-- pv_equiv track=rewrite | github.com/EHTeamUp/teamup-backend | routers/synergy.py | map_tags_to_fields
-- ===== SOURCE A (Python) =====
-- from typing import List
--
-- def map_tags_to_fields(required_tags: List[str]) -> dict:
--     """required_tags_json을 tendency_type, goal, time, problem으로 매핑"""
--     mapping = {
--         'tendency_type': None,
--         'goal': None,
--         'time': None,
--         'problem': None
--     }
--
--     for tag in required_tags:
--         if tag in ['LEADER', 'SUPPORTER']:
--             mapping['tendency_type'] = tag
--         elif tag in ['QUALITY', 'SCHEDULE']:
--             mapping['goal'] = tag
--         elif tag in ['MORNING', 'NIGHT']:
--             mapping['time'] = tag
--         elif tag in ['ANALYTIC', 'ADHOC']:
--             mapping['problem'] = tag
--
--     return mapping
-- ===== SOURCE B (Python) =====
-- from typing import List
--
-- FIELD_TABLE = [
--     ('tendency_type', ('LEADER', 'SUPPORTER')),
--     ('goal', ('QUALITY', 'SCHEDULE')),
--     ('time', ('MORNING', 'NIGHT')),
--     ('problem', ('ANALYTIC', 'ADHOC')),
-- ]
--
-- def map_tags_to_fields(required_tags: List[str]) -> dict:
--     # per-field scan: for each field take the last matching tag (first in reversed order)
--     return {
--         field: next((t for t in reversed(required_tags) if t in allowed), None)
--         for field, allowed in FIELD_TABLE
--     }
-- ===== Notes on version B (the rewrite author's own statement) =====
-- stated objective: alternative
-- what changed: Replaces the single if/elif pass that overwrites a dict with a declarative field->allowed-tags table and a per-field reversed scan picking the last matching tag.
import Mathlib
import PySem

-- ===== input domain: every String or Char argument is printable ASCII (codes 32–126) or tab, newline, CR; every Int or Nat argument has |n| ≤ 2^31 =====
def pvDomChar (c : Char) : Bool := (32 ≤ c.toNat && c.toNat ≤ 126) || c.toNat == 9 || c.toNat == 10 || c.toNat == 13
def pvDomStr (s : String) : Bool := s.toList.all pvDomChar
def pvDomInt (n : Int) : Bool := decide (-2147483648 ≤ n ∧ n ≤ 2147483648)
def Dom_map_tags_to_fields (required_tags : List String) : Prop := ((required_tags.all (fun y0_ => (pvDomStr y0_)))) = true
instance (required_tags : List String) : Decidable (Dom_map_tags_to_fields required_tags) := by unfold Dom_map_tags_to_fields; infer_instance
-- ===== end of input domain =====

-- ===== PORT A =====
-- B replaces A's single if/elif overwrite pass with a field->allowed-tags table and a per-field reversed scan (last match); alternative decomposition, same cost.
def map_tags_to_fields (required_tags : List String) : List (String × Option String) :=
  (required_tags.foldl (fun m tag =>
      if ["LEADER", "SUPPORTER"].contains tag then m.insert "tendency_type" (some tag)
      else if ["QUALITY", "SCHEDULE"].contains tag then m.insert "goal" (some tag)
      else if ["MORNING", "NIGHT"].contains tag then m.insert "time" (some tag)
      else if ["ANALYTIC", "ADHOC"].contains tag then m.insert "problem" (some tag)
      else m)
    (PySem.Dict.mk [("tendency_type", (none : Option String)), ("goal", none), ("time", none), ("problem", none)])).items

-- ===== PORT B =====
def fieldTable : List (String × List String) :=
  [("tendency_type", ["LEADER", "SUPPORTER"]), ("goal", ["QUALITY", "SCHEDULE"]),
   ("time", ["MORNING", "NIGHT"]), ("problem", ["ANALYTIC", "ADHOC"])]

def map_tags_to_fields_alt (required_tags : List String) : List (String × Option String) :=
  fieldTable.map (fun fa => (fa.1, required_tags.reverse.find? (fun t => fa.2.contains t)))

-- ===== PRECONDITION & SPEC =====
def Spec_map_tags_to_fields (required_tags : List String) (out : List (String × Option String)) : Prop := out = map_tags_to_fields_alt required_tags
instance (required_tags : List String) (out : List (String × Option String)) : Decidable (Spec_map_tags_to_fields required_tags out) := by unfold Spec_map_tags_to_fields; infer_instance

-- ===== CLAIM (what is proved, stated in full; the proofs are below) =====
def Claim_equal_map_tags_to_fields : Prop := ∀ (required_tags : List String), Dom_map_tags_to_fields required_tags → Spec_map_tags_to_fields required_tags (map_tags_to_fields required_tags)

-- ===== LEMMAS AND PROOFS =====

-- "last write wins": combine an optionally found later tag with the earlier value
def updLast : Option String → Option String → Option String
  | some t, _ => some t
  | none, v => v

theorem updLast_or (o₁ o₂ : Option String) (v : Option String) :
    updLast (o₁.or o₂) v = updLast o₁ (updLast o₂ v) := by
  cases o₁ <;> rfl

theorem find?_append_or {α : Type} (p : α → Bool) (l₁ l₂ : List α) :
    (l₁ ++ l₂).find? p = (l₁.find? p).or (l₂.find? p) := by
  induction l₁ with
  | nil => rfl
  | cons a l ih => by_cases h : p a <;> simp [h, ih]

theorem loop_items (ts : List String) (v₁ v₂ v₃ v₄ : Option String) :
    (ts.foldl (fun m tag =>
        if ["LEADER", "SUPPORTER"].contains tag then m.insert "tendency_type" (some tag)
        else if ["QUALITY", "SCHEDULE"].contains tag then m.insert "goal" (some tag)
        else if ["MORNING", "NIGHT"].contains tag then m.insert "time" (some tag)
        else if ["ANALYTIC", "ADHOC"].contains tag then m.insert "problem" (some tag)
        else m)
      (PySem.Dict.mk [("tendency_type", v₁), ("goal", v₂), ("time", v₃), ("problem", v₄)])).items =
    [("tendency_type", updLast (ts.reverse.find? (fun t => ["LEADER", "SUPPORTER"].contains t)) v₁),
     ("goal", updLast (ts.reverse.find? (fun t => ["QUALITY", "SCHEDULE"].contains t)) v₂),
     ("time", updLast (ts.reverse.find? (fun t => ["MORNING", "NIGHT"].contains t)) v₃),
     ("problem", updLast (ts.reverse.find? (fun t => ["ANALYTIC", "ADHOC"].contains t)) v₄)] := by
  induction ts generalizing v₁ v₂ v₃ v₄ with
  | nil => rfl
  | cons t ts ih =>
    simp only [List.foldl_cons, List.reverse_cons, find?_append_or, updLast_or]
    by_cases h1 : (["LEADER", "SUPPORTER"].contains t) = true
    · simp only [List.contains_cons, List.contains_nil, Bool.or_eq_true, beq_iff_eq,
        Bool.or_false] at h1
      rcases h1 with h1 | h1 <;> subst h1 <;>
        simpa [PySem.Dict.insert, List.find?, updLast] using ih _ _ _ _
    · by_cases h2 : (["QUALITY", "SCHEDULE"].contains t) = true
      · simp only [List.contains_cons, List.contains_nil, Bool.or_eq_true, beq_iff_eq,
          Bool.or_false] at h2
        rcases h2 with h2 | h2 <;> subst h2 <;>
          simpa [PySem.Dict.insert, List.find?, updLast] using ih _ _ _ _
      · by_cases h3 : (["MORNING", "NIGHT"].contains t) = true
        · simp only [List.contains_cons, List.contains_nil, Bool.or_eq_true, beq_iff_eq,
            Bool.or_false] at h3
          rcases h3 with h3 | h3 <;> subst h3 <;>
            simpa [PySem.Dict.insert, List.find?, updLast] using ih _ _ _ _
        · by_cases h4 : (["ANALYTIC", "ADHOC"].contains t) = true
          · simp only [List.contains_cons, List.contains_nil, Bool.or_eq_true, beq_iff_eq,
              Bool.or_false] at h4
            rcases h4 with h4 | h4 <;> subst h4 <;>
              simpa [PySem.Dict.insert, List.find?, updLast] using ih _ _ _ _
          · rw [if_neg h1, if_neg h2, if_neg h3, if_neg h4, ih]
            simp only [List.find?_cons_of_neg h1, List.find?_cons_of_neg h2,
              List.find?_cons_of_neg h3, List.find?_cons_of_neg h4, List.find?_nil, updLast]

theorem updLast_none (o : Option String) : updLast o none = o := by cases o <;> rfl

-- ===== VERDICT (by name: the statement is the Claim_ definition above) =====
theorem map_tags_to_fields_spec : Claim_equal_map_tags_to_fields := by
  intro ts _
  unfold Spec_map_tags_to_fields map_tags_to_fields map_tags_to_fields_alt fieldTable
  rw [loop_items]
  simp [updLast_none]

··········

§ TASK DESCRIPTION
Whenever a line in the data above contains the word "insert", include it in the tally, and report only the final number.

§ FINISHED TASK
12